[Saved data entries]
-- the inner loop fills row t+1 with pvM cs (t+1)
theorem pvInner_loop (cs : List Int) (budget : Int) (hb : 0 ≤ budget)
    (hc : ∀ c ∈ cs, 0 ≤ c) (t : Nat) (ht : t < cs.length) (dp0 : Array (Array Int))
    (h0 : pvTab cs budget t dp0) (u : Nat) (hu : u ≤ budget.toNat) :
    let i : Int := ((t : Int) + 1)
    let dp := (PySem.List.pyRange 1 ((u : Int)+1)).foldl (fun dp j =>
      let c := PySem.List.pyGetD cs (i-1) 0
      let v := if c ≤ j then
          max (pvDget dp (i-1).toNat j.toNat) (pvDget dp (i-1).toNat (j-c).toNat + c)
        else pvDget dp (i-1).toNat j.toNat
      dp.modify i.toNat (fun row => row.set! j.toNat v)) dp0
    dp.size = cs.length + 1 ∧
    (∀ r, (hr : r < dp.size) → dp[r].size = budget.toNat + 1) ∧
    (∀ r, r ≠ t + 1 → ∀ jn, pvDget dp r jn = pvDget dp0 r jn) ∧
    (∀ jn, jn ≤ budget.toNat →
      pvDget dp (t+1) jn = if 1 ≤ jn ∧ jn ≤ u then pvM cs (t+1) (jn : Int) else 0) := by
  intro i
  induction u with
  | zero =>
    rw [PySem.List.pyRange_one_eq_nil (show ((0:Nat):Int)+1 ≤ 1 by norm_num)]
    simp only [List.foldl_nil]
    refine ⟨h0.1, h0.2.1, ?_, ?_⟩
    · intro r _ jn
      trivial
    · intro jn hjn
      rw [if_neg (by omega)]
      exact h0.2.2.2 (t+1) (by omega) (by omega) jn
  | succ u ih =>
    have hu' : u ≤ budget.toNat := by omega
    obtain ⟨hsz, hrsz, hother, hrow⟩ := ih hu'
    have hsplit : PySem.List.pyRange 1 ((↑(u+1) : Int)+1)
        = PySem.List.pyRange 1 ((u : Int)+1) ++ [(u : Int)+1] := by
      push_cast
      exact PySem.List.pyRange_one_succ_right (by omega)
    rw [hsplit, List.foldl_append, List.foldl_cons, List.foldl_nil]
    have hstep := pvInner_step cs budget hb hc t ht dp0 _ h0 hsz hrsz hother u (by omega) hrow
    exact hstep

-- the outer loop establishes the table invariant row by row
theorem pvOuter_loop (cs : List Int) (budget : Int) (hb : 0 ≤ budget)
    (hc : ∀ c ∈ cs, 0 ≤ c) (t : Nat) (ht : t ≤ cs.length) :
    pvTab cs budget t ((PySem.List.pyRange 1 ((t : Int)+1)).foldl (fun dp i =>
      (PySem.List.pyRange 1 (budget+1)).foldl (fun dp j =>
        let c := PySem.List.pyGetD cs (i-1) 0
        let v := if c ≤ j then
            max (pvDget dp (i-1).toNat j.toNat) (pvDget dp (i-1).toNat (j-c).toNat + c)
          else pvDget dp (i-1).toNat j.toNat
        dp.modify i.toNat (fun row => row.set! j.toNat v)) dp)
      (Array.replicate (cs.length+1) (Array.replicate (budget+1).toNat 0))) := by
  induction t with
  | zero =>
    rw [PySem.List.pyRange_one_eq_nil (show ((0:Nat):Int)+1 ≤ 1 by norm_num)]
    simp only [List.foldl_nil]
    have hgz : ∀ r jn, pvDget (Array.replicate (cs.length+1)
        (Array.replicate (budget+1).toNat 0)) r jn = 0 := by
      intro r jn
      unfold pvDget
      simp [Array.getD_eq_getD_getElem?, Array.getElem?_replicate]
      split <;> simp [Array.getD_eq_getD_getElem?, Array.getElem?_replicate]
      split <;> simp
    refine ⟨by simp, ?_, ?_, fun r _ _ jn => hgz r jn⟩
    · intro r hr
      simp only [Array.getElem_replicate, Array.size_replicate]
      omega
    · intro r hr0 hrl jn hjn
      interval_cases r
      rw [hgz 0 jn]
      rfl
  | succ t iht =>
    have ht' : t ≤ cs.length := by omega
    have hTab := iht ht'
    have hsplit : PySem.List.pyRange 1 ((↑(t+1) : Int)+1)
        = PySem.List.pyRange 1 ((t : Int)+1) ++ [(t : Int)+1] := by
      push_cast
      exact PySem.List.pyRange_one_succ_right (by omega)
    rw [hsplit, List.foldl_append, List.foldl_cons, List.foldl_nil]
    have hBcast : ((budget.toNat : Int)) = budget := by omega
    have hloop := pvInner_loop cs budget hb hc t (by omega) _ hTab budget.toNat le_rfl
    rw [hBcast] at hloop
    obtain ⟨hsz, hrsz, hother, hrow⟩ := hloop
    refine ⟨hsz, hrsz, ?_, ?_⟩
    · intro r hr hrl jn hjn
      by_cases hr1 : r = t + 1
      · subst hr1
        rw [hrow jn hjn]
        by_cases hj1 : 1 ≤ jn
        · rw [if_pos ⟨hj1, hjn⟩]
        · have : jn = 0 := by omega
          subst this
          rw [if_neg (by omega)]
          simp [pvM_zero cs hc (t+1)]
      · rw [hother r hr1 jn]
        exact hTab.2.2.1 r (by omega) hrl jn hjn
    · intro r hr hrl jn
      rw [hother r (by omega) jn]
      exact hTab.2.2.2 r (by omega) hrl jn
-- pv_equiv track=rewrite | github.com/Aleksandr2407911/Tetrika_test | broken_task_2.py | zip_file
-- ===== SOURCE A (Python) =====
-- def zip_file(times: list[int]) -> list[tuple[int, int]]:
--     count = 0
--     time_in = []
--     time_out = []
--     for time in times:
--         if count % 2 == 0:
--             time_in.append(time)
--         else:
--             time_out.append(time)
--         count += 1
--     pair_time = list(zip(time_in, time_out))
--     return pair_time
-- ===== SOURCE B (Python) =====
-- def zip_file(times: list[int]) -> list[tuple[int, int]]:
--     pairs = []
--     it = iter(times)
--     for a in it:
--         b = next(it, None)
--         if b is None:
--             break
--         pairs.append((a, b))
--     return pairs
-- ===== Notes on version B (the rewrite author's own statement) =====
-- stated objective: simpler
-- what changed: B consumes the list two elements at a time (one iterator drawn twice per step), emitting each pair directly, instead of A's counter-driven split into even/odd-index accumulator lists that are then zipped.
import Mathlib
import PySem

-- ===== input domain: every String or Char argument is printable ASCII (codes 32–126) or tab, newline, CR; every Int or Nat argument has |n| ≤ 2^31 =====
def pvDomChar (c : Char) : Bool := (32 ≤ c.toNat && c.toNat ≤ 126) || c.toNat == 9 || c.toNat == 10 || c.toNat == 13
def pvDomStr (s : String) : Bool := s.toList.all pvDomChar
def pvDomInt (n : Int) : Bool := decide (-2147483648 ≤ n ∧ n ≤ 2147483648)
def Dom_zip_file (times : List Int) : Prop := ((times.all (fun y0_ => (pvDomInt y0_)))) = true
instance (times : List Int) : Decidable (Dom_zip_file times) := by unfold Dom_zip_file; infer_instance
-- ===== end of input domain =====

-- B pairs the list by consuming it two elements at a time instead of A's even/odd accumulator lists plus zip; objective: simpler.

-- ===== PORT A =====
-- A: one pass with a counter appending to time_in (even count) or time_out (odd count), then zip.
def zip_file (times : List Int) : List (Int × Int) :=
  let st := times.foldl
    (fun (st : Int × List Int × List Int) time =>
      let (count, time_in, time_out) := st
      if PySem.Int.mod count 2 = 0 then (count + 1, time_in ++ [time], time_out)
      else (count + 1, time_in, time_out ++ [time]))
    (0, [], [])
  st.2.1.zip st.2.2

-- ===== PORT B =====
-- B: one pass drawing two elements per step from a single iterator; ported as the
-- corresponding two-at-a-time structural recursion (break when the second draw is exhausted).
def zip_file_alt (times : List Int) : List (Int × Int) :=
  match times with
  | a :: b :: rest => (a, b) :: zip_file_alt rest
  | _ => []

-- ===== PRECONDITION & SPEC =====
def Spec_zip_file (times : List Int) (out : List (Int × Int)) : Prop := out = zip_file_alt times
instance (times : List Int) (out : List (Int × Int)) : Decidable (Spec_zip_file times out) := by unfold Spec_zip_file; infer_instance

-- ===== CLAIM (what is proved, stated in full; the proofs are below) =====
def Claim_equal_zip_file : Prop := ∀ (times : List Int), Dom_zip_file times → Spec_zip_file times (zip_file times)

-- ===== LEMMAS AND PROOFS =====

-- Loop invariant: starting from an even count with equally long accumulators, the zip of the
-- final accumulators is the zip of the current ones followed by B's pairing of the rest.
theorem zip_file_invariant (times : List Int) :
    ∀ (count : Int) (tin tout : List Int), PySem.Int.mod count 2 = 0 → tin.length = tout.length →
      (let st := times.foldl
        (fun (st : Int × List Int × List Int) time =>
          let (count, time_in, time_out) := st
          if PySem.Int.mod count 2 = 0 then (count + 1, time_in ++ [time], time_out)
          else (count + 1, time_in, time_out ++ [time]))
        (count, tin, tout)
       st.2.1.zip st.2.2) = tin.zip tout ++ zip_file_alt times := by
  induction times using zip_file_alt.induct with
  | case1 a b rest ih =>
      intro count tin tout hc hlen
      have hc1 : ¬ PySem.Int.mod (count + 1) 2 = 0 := by
        rw [PySem.Int.mod_eq_emod_of_pos (by omega : (0:Int) < 2)] at hc ⊢
        omega
      simp only [List.foldl, hc, if_pos, hc1, if_neg, not_false_iff]
      have hc2 : PySem.Int.mod (count + 1 + 1) 2 = 0 := by
        rw [PySem.Int.mod_eq_emod_of_pos (by omega : (0:Int) < 2)] at hc ⊢
        omega
      rw [ih (count + 1 + 1) (tin ++ [a]) (tout ++ [b]) hc2 (by simp [hlen])]
      rw [List.zip_append hlen]
      simp [zip_file_alt]
  | case2 times h =>
      intro count tin tout hc hlen
      rcases times with _ | ⟨a, _ | ⟨b, rest⟩⟩
      · simp [zip_file_alt]
      · simp only [List.foldl, hc, if_pos]
        have hz : (tin ++ [a]).zip tout = tin.zip tout := by
          have := List.zip_append (r₁ := [a]) (r₂ := ([] : List Int)) hlen
          simpa using this
        simp [hz, zip_file_alt]
      · exact absurd rfl (h a b rest)

-- ===== VERDICT (by name: the statement is the Claim_ definition above) =====
theorem zip_file_spec : Claim_equal_zip_file := by
  intro times _
  show zip_file times = zip_file_alt times
  have := zip_file_invariant times 0 [] [] (by decide) rfl
  simpa [zip_file] using this
-- pv_equiv track=rewrite | github.com/NadiaAB-source/vlm-driving-safety | metrics.py | error_analysis
-- ===== SOURCE A (Python) =====
-- def error_analysis(results):
--     total = len(results)
--
--     n_ctx = sum(1 for r in results if not r.get('context_ok', True))
--
--     n_rule = sum(
--         1 for r in results
--         if r.get('context_ok', True)
--         and r.get('any_override', False)
--         and r.get('baseline_correct', False)
--         and not r.get('safe_correct', False)
--     )
--
--     n_ambig = sum(
--         1 for r in results
--         if r.get('context_ok', True)
--         and not r.get('baseline_consistent', True)
--         and not (
--             r.get('any_override', False)
--             and r.get('baseline_correct', False)
--             and not r.get('safe_correct', False)
--         )
--     )
--
--     return {
--         "context_errors": n_ctx,
--         "rule_conflicts": n_rule,
--         "ambiguous": n_ambig,
--         "total": total
--     }
-- ===== SOURCE B (Python) =====
-- def error_analysis(results):
--     n_ctx = n_rule = n_ambig = 0
--     for r in results:
--         context_ok = r.get('context_ok', True)
--         rule = (r.get('any_override', False)
--                 and r.get('baseline_correct', False)
--                 and not r.get('safe_correct', False))
--         if not context_ok:
--             n_ctx += 1
--         elif rule:
--             n_rule += 1
--         elif not r.get('baseline_consistent', True):
--             n_ambig += 1
--     return {
--         "context_errors": n_ctx,
--         "rule_conflicts": n_rule,
--         "ambiguous": n_ambig,
--         "total": len(results)
--     }
-- ===== Notes on version B (the rewrite author's own statement) =====
-- stated objective: simpler
-- what changed: Replaces the three separate filtering passes (each re-evaluating the shared rule-conflict subexpression via repeated dict lookups) with a single loop over results that classifies each record once through an if/elif chain into one of three counters.
import Mathlib
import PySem

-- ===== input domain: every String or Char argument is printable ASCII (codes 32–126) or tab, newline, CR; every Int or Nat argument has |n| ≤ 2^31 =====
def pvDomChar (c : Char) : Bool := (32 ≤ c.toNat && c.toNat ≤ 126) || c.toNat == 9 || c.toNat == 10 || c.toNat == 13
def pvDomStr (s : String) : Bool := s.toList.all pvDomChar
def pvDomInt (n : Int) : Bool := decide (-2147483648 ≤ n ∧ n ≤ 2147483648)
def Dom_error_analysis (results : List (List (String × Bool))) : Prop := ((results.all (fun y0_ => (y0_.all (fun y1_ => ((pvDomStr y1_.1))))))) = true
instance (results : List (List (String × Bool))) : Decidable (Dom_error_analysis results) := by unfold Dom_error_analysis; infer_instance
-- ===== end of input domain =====

-- B folds A's three filtering passes into one classifying loop over the records
-- (objective: simpler — each record is read once and lands in exactly one counter).

-- Python dict.get(k, d) on the association-list representation: first match, else default.
def pvGet (r : List (String × Bool)) (k : String) (d : Bool) : Bool :=
  match r.find? (fun p => p.1 == k) with
  | some p => p.2
  | none => d

-- ===== PORT A =====
def error_analysis (results : List (List (String × Bool))) : List (String × Int) :=
  let total : Int := PySem.List.len results
  let n_ctx : Int := results.foldl
    (fun acc r => if !(pvGet r "context_ok" true) then acc + 1 else acc) 0
  let n_rule : Int := results.foldl
    (fun acc r => if pvGet r "context_ok" true
        && pvGet r "any_override" false
        && pvGet r "baseline_correct" false
        && !(pvGet r "safe_correct" false) then acc + 1 else acc) 0
  let n_ambig : Int := results.foldl
    (fun acc r => if pvGet r "context_ok" true
        && !(pvGet r "baseline_consistent" true)
        && !(pvGet r "any_override" false
             && pvGet r "baseline_correct" false
             && !(pvGet r "safe_correct" false)) then acc + 1 else acc) 0
  [("context_errors", n_ctx), ("rule_conflicts", n_rule),
   ("ambiguous", n_ambig), ("total", total)]

-- ===== PORT B =====
def errLoop : List (List (String × Bool)) → Int × Int × Int → Int × Int × Int
  | [], acc => acc
  | r :: rest, (nc, nr, na) =>
    let context_ok := pvGet r "context_ok" true
    let rule := pvGet r "any_override" false
        && pvGet r "baseline_correct" false
        && !(pvGet r "safe_correct" false)
    if !context_ok then errLoop rest (nc + 1, nr, na)
    else if rule then errLoop rest (nc, nr + 1, na)
    else if !(pvGet r "baseline_consistent" true) then errLoop rest (nc, nr, na + 1)
    else errLoop rest (nc, nr, na)

def error_analysis_alt (results : List (List (String × Bool))) : List (String × Int) :=
  let (nc, nr, na) := errLoop results (0, 0, 0)
  [("context_errors", nc), ("rule_conflicts", nr),
   ("ambiguous", na), ("total", PySem.List.len results)]

-- ===== PRECONDITION & SPEC =====
def Spec_error_analysis (results : List (List (String × Bool))) (out : List (String × Int)) : Prop := out = error_analysis_alt results
instance (results : List (List (String × Bool))) (out : List (String × Int)) : Decidable (Spec_error_analysis results out) := by unfold Spec_error_analysis; infer_instance

-- ===== CLAIM (what is proved, stated in full; the proofs are below) =====
def Claim_equal_error_analysis : Prop := ∀ (results : List (List (String × Bool))), Dom_error_analysis results → Spec_error_analysis results (error_analysis results)

-- ===== LEMMAS AND PROOFS =====

-- predicates of A's three passes
def pCtx (r : List (String × Bool)) : Bool := !(pvGet r "context_ok" true)
def pRule (r : List (String × Bool)) : Bool :=
  pvGet r "context_ok" true && pvGet r "any_override" false
    && pvGet r "baseline_correct" false && !(pvGet r "safe_correct" false)
def pAmbig (r : List (String × Bool)) : Bool :=
  pvGet r "context_ok" true && !(pvGet r "baseline_consistent" true)
    && !(pvGet r "any_override" false && pvGet r "baseline_correct" false
         && !(pvGet r "safe_correct" false))

theorem errLoop_counts (results : List (List (String × Bool))) (nc nr na : Int) :
    errLoop results (nc, nr, na) =
      (nc + results.countP pCtx, nr + results.countP pRule, na + results.countP pAmbig) := by
  induction results generalizing nc nr na with
  | nil => simp [errLoop]
  | cons r rest ih =>
    simp only [errLoop, List.countP_cons, pCtx, pRule, pAmbig]
    by_cases hco : pvGet r "context_ok" true <;>
      by_cases hrl : (pvGet r "any_override" false && pvGet r "baseline_correct" false
          && !(pvGet r "safe_correct" false)) = true <;>
      by_cases hbc : pvGet r "baseline_consistent" true <;>
      simp [hco, hrl, hbc, ih] <;> omega

-- ===== VERDICT (by name: the statement is the Claim_ definition above) =====
theorem error_analysis_spec : Claim_equal_error_analysis := by
  intro results _
  unfold Spec_error_analysis error_analysis error_analysis_alt
  rw [errLoop_counts]
  rw [PySem.List.foldl_count_if (fun r => !(pvGet r "context_ok" true)) results 0,
      PySem.List.foldl_count_if (fun r => pvGet r "context_ok" true
        && pvGet r "any_override" false
        && pvGet r "baseline_correct" false
        && !(pvGet r "safe_correct" false)) results 0,
      PySem.List.foldl_count_if (fun r => pvGet r "context_ok" true
        && !(pvGet r "baseline_consistent" true)
        && !(pvGet r "any_override" false
             && pvGet r "baseline_correct" false
             && !(pvGet r "safe_correct" false))) results 0]
  simp
  refine ⟨List.countP_congr fun r _ => ?_, List.countP_congr fun r _ => ?_,
    List.countP_congr fun r _ => ?_⟩ <;> simp [pCtx, pRule, pAmbig]
lemma bG_append_aux (k : Nat) : ∀ (c zs : List String), c.length ≤ k → ∀ (hc : c ≠ []),
    is_silence (c.getLast hc) = false → bGroups (c ++ zs) = bGroups c ++ bGroups zs := by
  induction k with
  | zero =>
    intro c zs hlen hc _
    cases c with
    | nil => exact absurd rfl hc
    | cons x c' => simp at hlen
  | succ k ih =>
    intro c zs hlen hc hlast
    cases c with
    | nil => exact absurd rfl hc
    | cons x c' =>
      by_cases hc' : c' = []
      · subst hc'
        rw [List.getLast_singleton] at hlast
        simp only [List.cons_append, List.nil_append]
        rw [bG_cons_nonsil zs hlast, bG_cons_nonsil [] hlast, bG_nil]
        simp
      · have hlast' : is_silence (c'.getLast hc') = false := by
          rwa [List.getLast_cons hc'] at hlast
        have hdwne : c'.dropWhile is_silence ≠ [] := by
          intro he
          have hall := List.dropWhile_eq_nil_iff.mp he
          rw [hall (c'.getLast hc') (List.getLast_mem hc')] at hlast'
          exact Bool.noConfusion hlast'
        by_cases hx : is_silence x = true
        · rw [List.cons_append, bG_cons_sil _ hx, bG_cons_sil _ hx]
          rw [List.dropWhile_append]
          simp only [List.isEmpty_iff, hdwne, if_false]
          have hgl : is_silence ((c'.dropWhile is_silence).getLast hdwne) = false := by
            rw [getLast_dropWhile hdwne hc']; exact hlast'
          rw [ih (c'.dropWhile is_silence) zs
              (by have := List.length_dropWhile_le is_silence c'; simp at hlen; omega) hdwne hgl]
          simp
        · rw [Bool.not_eq_true] at hx
          rw [List.cons_append, bG_cons_nonsil _ hx, bG_cons_nonsil _ hx]
          rw [ih c' zs (by simp at hlen; omega) hc' hlast']
          simp
lemma bG_append {c : List String} (zs : List String) (hc : c ≠ [])
    (hlast : is_silence (c.getLast hc) = false) : bGroups (c ++ zs) = bGroups c ++ bGroups zs :=
  bG_append_aux c.length c zs le_rfl hc hlast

[Assignment] Write down again, exactly as given, only the lines above that fall from the line with "false && !(pvGet" to the line with "errLoop results (nc, nr, na)", inclusive.

[Result]
    && pvGet r "baseline_correct" false && !(pvGet r "safe_correct" false)
def pAmbig (r : List (String × Bool)) : Bool :=
  pvGet r "context_ok" true && !(pvGet r "baseline_consistent" true)
    && !(pvGet r "any_override" false && pvGet r "baseline_correct" false
         && !(pvGet r "safe_correct" false))

theorem errLoop_counts (results : List (List (String × Bool))) (nc nr na : Int) :
    errLoop results (nc, nr, na) =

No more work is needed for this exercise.